> Given information:

-- pv_equiv track=rewrite | github.com/hypnotes/BOJ | goldpy/dp/17609palindrome.py | check
-- ===== SOURCE A (Python) =====
-- def check(a, flag):
--     alen = len(a)
--     for i in range(alen//2):
--
--         if a[i] != a[alen-i-1]:
--             if not flag:
--                 b = a[:i] + a[i+1:]
--                 c = a[:alen-i-1]+a[alen-i:]
--                 if check(b, 1)!=2:
--                     return 1
--                 elif check(c, 1)!=2:
--                     return 1
--                 else:
--                     return 2
--             else:
--                 return 2
--
--     return flag
-- ===== SOURCE B (Python) =====
-- def is_pal(a, lo, hi):
--     while lo < hi:
--         if a[lo] != a[hi]:
--             return False
--         lo += 1
--         hi -= 1
--     return True
--
--
-- def check(a, flag):
--     lo, hi = 0, len(a) - 1
--     while lo < hi:
--         if a[lo] != a[hi]:
--             if not flag:
--                 return 1 if is_pal(a, lo + 1, hi) or is_pal(a, lo, hi - 1) else 2
--             return 2
--         lo += 1
--         hi -= 1
--     return flag
-- ===== Notes on version B (the rewrite author's own statement) =====
-- stated objective: simpler
-- what changed: Replaces A's self-recursion on freshly-built sliced copies (a[:i]+a[i+1:]) with an iterative two-pointer scan plus an index-window helper is_pal(a,lo,hi), so no string copies and no recursion; the raw flag value is still returned verbatim on a full match.
import Mathlib
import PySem

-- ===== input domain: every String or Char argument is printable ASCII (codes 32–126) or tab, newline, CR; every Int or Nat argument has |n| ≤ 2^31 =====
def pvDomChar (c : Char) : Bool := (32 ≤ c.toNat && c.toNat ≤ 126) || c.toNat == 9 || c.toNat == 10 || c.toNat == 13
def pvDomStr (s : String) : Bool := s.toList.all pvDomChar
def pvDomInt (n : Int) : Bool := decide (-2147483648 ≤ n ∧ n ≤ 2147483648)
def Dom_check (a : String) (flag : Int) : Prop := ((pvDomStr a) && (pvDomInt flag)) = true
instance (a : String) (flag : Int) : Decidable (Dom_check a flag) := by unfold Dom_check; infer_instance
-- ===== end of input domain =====

-- ===== PORT A =====
-- B changes: iterative two-pointer scan with an index-window palindrome helper instead of
-- self-recursion on sliced string copies (objective: simpler; return value only).
-- Indexing a[i] and the slices use provably in-range nonnegative indices, so List.getD /
-- take / drop are exact here.  The Nat `fuel` argument is only a structural-termination
-- guard; it is always large enough for the loop to finish on its own condition.
def checkLoop : Nat → List Char → Int → Nat → Int
  | 0, _, flag, _ => flag
  | fuel + 1, l, flag, i =>
    if i < l.length / 2 then
      if l.getD i ' ' ≠ l.getD (l.length - i - 1) ' ' then
        if flag = 0 then
          -- b = a[:i] + a[i+1:], c = a[:alen-i-1] + a[alen-i:] inlined
          if checkLoop fuel (l.take i ++ l.drop (i + 1)) 1 0 ≠ 2 then 1
          else if checkLoop fuel (l.take (l.length - i - 1) ++ l.drop (l.length - i)) 1 0 ≠ 2
            then 1
          else 2
        else 2
      else checkLoop fuel l flag (i + 1)
    else flag

def check (a : String) (flag : Int) : Int :=
  checkLoop (a.toList.length + 1) a.toList flag 0

-- ===== PORT B =====
def isPal : Nat → List Char → Nat → Nat → Bool
  | 0, _, _, _ => true
  | fuel + 1, l, lo, hi =>
    if lo < hi then
      if l.getD lo ' ' ≠ l.getD hi ' ' then false
      else isPal fuel l (lo + 1) (hi - 1)
    else true

def altLoop : Nat → List Char → Int → Nat → Nat → Int
  | 0, _, flag, _, _ => flag
  | fuel + 1, l, flag, lo, hi =>
    if lo < hi then
      if l.getD lo ' ' ≠ l.getD hi ' ' then
        if flag = 0 then
          if isPal (hi - (lo + 1) + 1) l (lo + 1) hi || isPal (hi - 1 - lo + 1) l lo (hi - 1)
            then 1 else 2
        else 2
      else altLoop fuel l flag (lo + 1) (hi - 1)
    else flag

def check_alt (a : String) (flag : Int) : Int :=
  altLoop (a.toList.length / 2 + 1) a.toList flag 0 (a.toList.length - 1)

-- ===== PRECONDITION & SPEC =====
def Spec_check (a : String) (flag : Int) (out : Int) : Prop := out = check_alt a flag
instance (a : String) (flag : Int) (out : Int) : Decidable (Spec_check a flag out) := by unfold Spec_check; infer_instance

-- ===== CLAIM (what is proved, stated in full; the proofs are below) =====
def Claim_equal_check : Prop := ∀ (a : String) (flag : Int), Dom_check a flag → Spec_check a flag (check a flag)

-- ===== LEMMAS AND PROOFS =====

lemma isPal_stop (f : Nat) (l : List Char) (lo hi : Nat) (h : ¬ lo < hi) :
    isPal f l lo hi = true := by
  cases f with
  | zero => rfl
  | succ f => rw [isPal, if_neg h]

lemma isPal_step_eq (f : Nat) (l : List Char) (lo hi : Nat) (h : lo < hi)
    (he : l.getD lo ' ' = l.getD hi ' ') :
    isPal (f + 1) l lo hi = isPal f l (lo + 1) (hi - 1) := by
  rw [isPal, if_pos h, if_neg (not_not_intro he)]

lemma isPal_step_ne (f : Nat) (l : List Char) (lo hi : Nat) (h : lo < hi)
    (he : ¬ l.getD lo ' ' = l.getD hi ' ') : isPal (f + 1) l lo hi = false := by
  rw [isPal, if_pos h, if_pos he]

> Activity:
Up to and including the line that holds "-- B changes: iterative", reproduce the records above exactly from their first line, and give nothing else.

> Expected answer:
-- pv_equiv track=rewrite | github.com/hypnotes/BOJ | goldpy/dp/17609palindrome.py | check
-- ===== SOURCE A (Python) =====
-- def check(a, flag):
--     alen = len(a)
--     for i in range(alen//2):
--
--         if a[i] != a[alen-i-1]:
--             if not flag:
--                 b = a[:i] + a[i+1:]
--                 c = a[:alen-i-1]+a[alen-i:]
--                 if check(b, 1)!=2:
--                     return 1
--                 elif check(c, 1)!=2:
--                     return 1
--                 else:
--                     return 2
--             else:
--                 return 2
--
--     return flag
-- ===== SOURCE B (Python) =====
-- def is_pal(a, lo, hi):
--     while lo < hi:
--         if a[lo] != a[hi]:
--             return False
--         lo += 1
--         hi -= 1
--     return True
--
--
-- def check(a, flag):
--     lo, hi = 0, len(a) - 1
--     while lo < hi:
--         if a[lo] != a[hi]:
--             if not flag:
--                 return 1 if is_pal(a, lo + 1, hi) or is_pal(a, lo, hi - 1) else 2
--             return 2
--         lo += 1
--         hi -= 1
--     return flag
-- ===== Notes on version B (the rewrite author's own statement) =====
-- stated objective: simpler
-- what changed: Replaces A's self-recursion on freshly-built sliced copies (a[:i]+a[i+1:]) with an iterative two-pointer scan plus an index-window helper is_pal(a,lo,hi), so no string copies and no recursion; the raw flag value is still returned verbatim on a full match.
import Mathlib
import PySem

-- ===== input domain: every String or Char argument is printable ASCII (codes 32–126) or tab, newline, CR; every Int or Nat argument has |n| ≤ 2^31 =====
def pvDomChar (c : Char) : Bool := (32 ≤ c.toNat && c.toNat ≤ 126) || c.toNat == 9 || c.toNat == 10 || c.toNat == 13
def pvDomStr (s : String) : Bool := s.toList.all pvDomChar
def pvDomInt (n : Int) : Bool := decide (-2147483648 ≤ n ∧ n ≤ 2147483648)
def Dom_check (a : String) (flag : Int) : Prop := ((pvDomStr a) && (pvDomInt flag)) = true
instance (a : String) (flag : Int) : Decidable (Dom_check a flag) := by unfold Dom_check; infer_instance
-- ===== end of input domain =====

-- ===== PORT A =====
-- B changes: iterative two-pointer scan with an index-window palindrome helper instead of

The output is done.